Yes, if you have y ~ normal(a + b, 1), then a and b are not identified, which makes the model improper. People (like Andrew and Jennifer in their regression book), would run these improper models with slow Gibbs samplers and then just compute a derived statistic c = a + b that was identified. This won’t work in HMC, because it quickly uncovers the pathological posterior and refuses to behave. But, if you put priors, a, b ~ normal(0, 2) then you get a proper posterior and a + b is properly identified. (Though in this case, you just want to use c as a parameter directly and not fool around with non-identifiable compositions.)

Hmm… interesting. If you just want c, why bother with a + b? Could you point me to the Chapter/section in the regression book that they are doing this? It will probably be the easiest way for me to understand.

It’s usually more involved than this. I don’t know why everyone wants to do this. Andrew’s theory is that people in engineering are trained to look at a lot of problems as data transforms rather than generatively.
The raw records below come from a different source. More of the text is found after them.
-- pv_equiv track=rewrite | github.com/chrislattman/HackerRank | InterviewPreparationKit/TripleSum.py | triplets
-- ===== SOURCE A (Python) =====
-- def triplets(a, b, c):
--     a.sort()
--     b.sort()
--     c.sort()
--
--     a_set = []
--     b_set = []
--     c_set = []
--     a_set.append(a[0])
--     b_set.append(b[0])
--     c_set.append(c[0])
--
--     for i in range(1, len(a)):
--         if a[i] != a[i - 1]:
--             a_set.append(a[i])
--
--     for j in range(1, len(b)):
--         if b[j] != b[j - 1]:
--             b_set.append(b[j])
--
--     for k in range(1, len(c)):
--         if c[k] != c[k - 1]:
--             c_set.append(c[k])
--
--     a_size = len(a_set)
--     b_size = len(b_set)
--     c_size = len(c_set)
--
--     triplets = 0
--     a_index = 0
--     c_index = 0
--     for m in range(b_size):
--         while a_index < a_size and a_set[a_index] <= b_set[m]:
--             a_index += 1
--
--         while c_index < c_size and c_set[c_index] <= b_set[m]:
--             c_index += 1
--
--         triplets += a_index * c_index
--
--     return triplets
-- ===== SOURCE B (Python) =====
-- def _bisect_right(xs, v):
--     lo, hi = 0, len(xs)
--     while lo < hi:
--         mid = (lo + hi) // 2
--         if xs[mid] <= v:
--             lo = mid + 1
--         else:
--             hi = mid
--     return lo
--
--
-- def triplets(a, b, c):
--     a.sort()
--     b.sort()
--     c.sort()
--     a_s = sorted(set(a))
--     b_s = sorted(set(b))
--     c_s = sorted(set(c))
--     total = 0
--     for v in b_s:
--         total += _bisect_right(a_s, v) * _bisect_right(c_s, v)
--     return total
-- ===== Notes on version B (the rewrite author's own statement) =====
-- stated objective: alternative
-- what changed: Deduplication via sorted(set(...)) replaces the index-based adjacent-compare loops, and the stateful two-pointer monotonic sweep is replaced by an independent binary-search count (hand-written bisect_right) per distinct b-value.
import Mathlib
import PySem

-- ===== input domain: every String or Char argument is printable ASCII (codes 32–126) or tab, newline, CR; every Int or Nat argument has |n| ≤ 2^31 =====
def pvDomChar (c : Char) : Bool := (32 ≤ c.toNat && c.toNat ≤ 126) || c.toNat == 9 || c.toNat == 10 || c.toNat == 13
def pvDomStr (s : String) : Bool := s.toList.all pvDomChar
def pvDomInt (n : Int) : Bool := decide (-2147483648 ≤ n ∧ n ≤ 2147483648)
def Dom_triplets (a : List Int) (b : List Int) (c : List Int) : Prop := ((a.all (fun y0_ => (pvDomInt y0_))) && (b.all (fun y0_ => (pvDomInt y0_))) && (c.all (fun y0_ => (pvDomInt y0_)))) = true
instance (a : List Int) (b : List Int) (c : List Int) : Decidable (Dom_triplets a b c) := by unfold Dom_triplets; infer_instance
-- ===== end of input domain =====

-- B replaces A's index-based adjacent-compare dedup loops by sorted(set(..)) and A's stateful
-- two-pointer sweep by a hand-written binary search per distinct b-value (objective: alternative).
-- Both A and B sort the argument lists in place; the equivalence proved is about the return value.


-- ===== PORT A =====
-- a_set = [s[0]]; for i in range(1, len(s)): if s[i] != s[i-1]: a_set.append(s[i])
-- (s[0] is pyGetD s 0 0: in range on every input Pre_ admits, where s is nonempty)
def pyDedupA (s : List Int) : List Int :=
  (PySem.List.pyRange 1 s.length 1).foldl
    (fun acc i =>
      if PySem.List.pyGetD s i 0 ≠ PySem.List.pyGetD s (i - 1) 0 then
        acc ++ [PySem.List.pyGetD s i 0]
      else acc)
    [PySem.List.pyGetD s 0 0]

-- while idx < size and s[idx] <= v: idx += 1
-- (fuel = s.length - i bounds the iteration count exactly; when fuel is 0 the guard is false too)
def pyAdvanceF (s : List Int) (v : Int) : Nat → Nat → Nat
  | 0, i => i
  | f + 1, i =>
    if h : i < s.length then
      (if s[i] ≤ v then pyAdvanceF s v f (i + 1) else i)
    else i

def pyAdvance (s : List Int) (v : Int) (i : Nat) : Nat :=
  pyAdvanceF s v (s.length - i) i

def triplets (a : List Int) (b : List Int) (c : List Int) : Int :=
  let aSet := pyDedupA (PySem.List.sorted a (fun x => x))
  let bSet := pyDedupA (PySem.List.sorted b (fun x => x))
  let cSet := pyDedupA (PySem.List.sorted c (fun x => x))
  -- triplets = 0; a_index = 0; c_index = 0; for m in range(b_size): ... triplets += a_index * c_index
  (bSet.foldl
    (fun (st : Int × Nat × Nat) v =>
      let ai := pyAdvance aSet v st.2.1
      let ci := pyAdvance cSet v st.2.2
      (st.1 + (ai : Int) * (ci : Int), ai, ci))
    (0, 0, 0)).1

-- ===== PORT B =====
-- hand-written bisect_right: lo, hi = 0, len(xs); while lo < hi: mid = (lo+hi)//2; ...
-- (fuel = hi - lo bounds the iteration count exactly; when fuel is 0 the guard is false too)
def bsrF (xs : List Int) (v : Int) : Nat → Nat → Nat → Nat
  | 0, lo, _ => lo
  | f + 1, lo, hi =>
    if lo < hi then
      let mid := (lo + hi) / 2
      if xs.getD mid 0 ≤ v then bsrF xs v f (mid + 1) hi else bsrF xs v f lo mid
    else lo

def bsr (xs : List Int) (v : Int) (lo hi : Nat) : Nat :=
  bsrF xs v (hi - lo) lo hi

def triplets_alt (a : List Int) (b : List Int) (c : List Int) : Int :=
  let aS := PySem.List.sorted (PySem.Set.ofList a) (fun x => x)
  let bS := PySem.List.sorted (PySem.Set.ofList b) (fun x => x)
  let cS := PySem.List.sorted (PySem.Set.ofList c) (fun x => x)
  bS.foldl (fun t v => t + (bsr aS v 0 aS.length : Int) * (bsr cS v 0 cS.length : Int)) 0

-- ===== PRECONDITION & SPEC =====
-- A evaluates a[0], b[0], c[0]: it raises IndexError iff one of the lists is empty.
def Pre_triplets (a : List Int) (b : List Int) (c : List Int) : Prop :=
  a ≠ [] ∧ b ≠ [] ∧ c ≠ []
instance (a : List Int) (b : List Int) (c : List Int) : Decidable (Pre_triplets a b c) := by
  unfold Pre_triplets; infer_instance

def pvWitness_triplets : List Int × List Int × List Int := ([1, 3, 5], [2, 3], [1, 2, 3])

def Spec_triplets (a : List Int) (b : List Int) (c : List Int) (out : Int) : Prop := out = triplets_alt a b c
instance (a : List Int) (b : List Int) (c : List Int) (out : Int) : Decidable (Spec_triplets a b c out) := by unfold Spec_triplets; infer_instance

-- ===== CLAIM (what is proved, stated in full; the proofs are below) =====
def Claim_equal_triplets : Prop := ∀ (a : List Int) (b : List Int) (c : List Int), Dom_triplets a b c → Pre_triplets a b c → Spec_triplets a b c (triplets a b c)

-- ===== LEMMAS AND PROOFS =====

-- proof-side structural form of A's dedup loop
def cd (p : Int) : List Int → List Int
  | [] => []
  | x :: xs => (if x ≠ p then [x] else []) ++ cd x xs

theorem cd_eq_of_eq (y : Int) (ys : List Int) : cd y (y :: ys) = cd y ys := by
  simp [cd]

theorem cd_eq_of_ne (p y : Int) (ys : List Int) (h : y ≠ p) : cd p (y :: ys) = y :: cd y ys := by
  simp [cd, h]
Here’s the latest example, which was literally the last message to which I responded before this one:

Presumably the function f they’re using is more complicated than addition, but it presents exactly the same problem.

In the IRT section they fiddle around with a bunch of this stuff because the model’s not identified. Just to be clear, you do not and cannot do what they do in BUGS in Stan—I show that and explain why in the manual chapter on problematic posteriors. I’m not even convinced what Gelman and Hill are doing works in BUGS—they never validated it and the guarantees for Gibbs all go out the window with improper posteriors as you don’t even have a density from which to sample!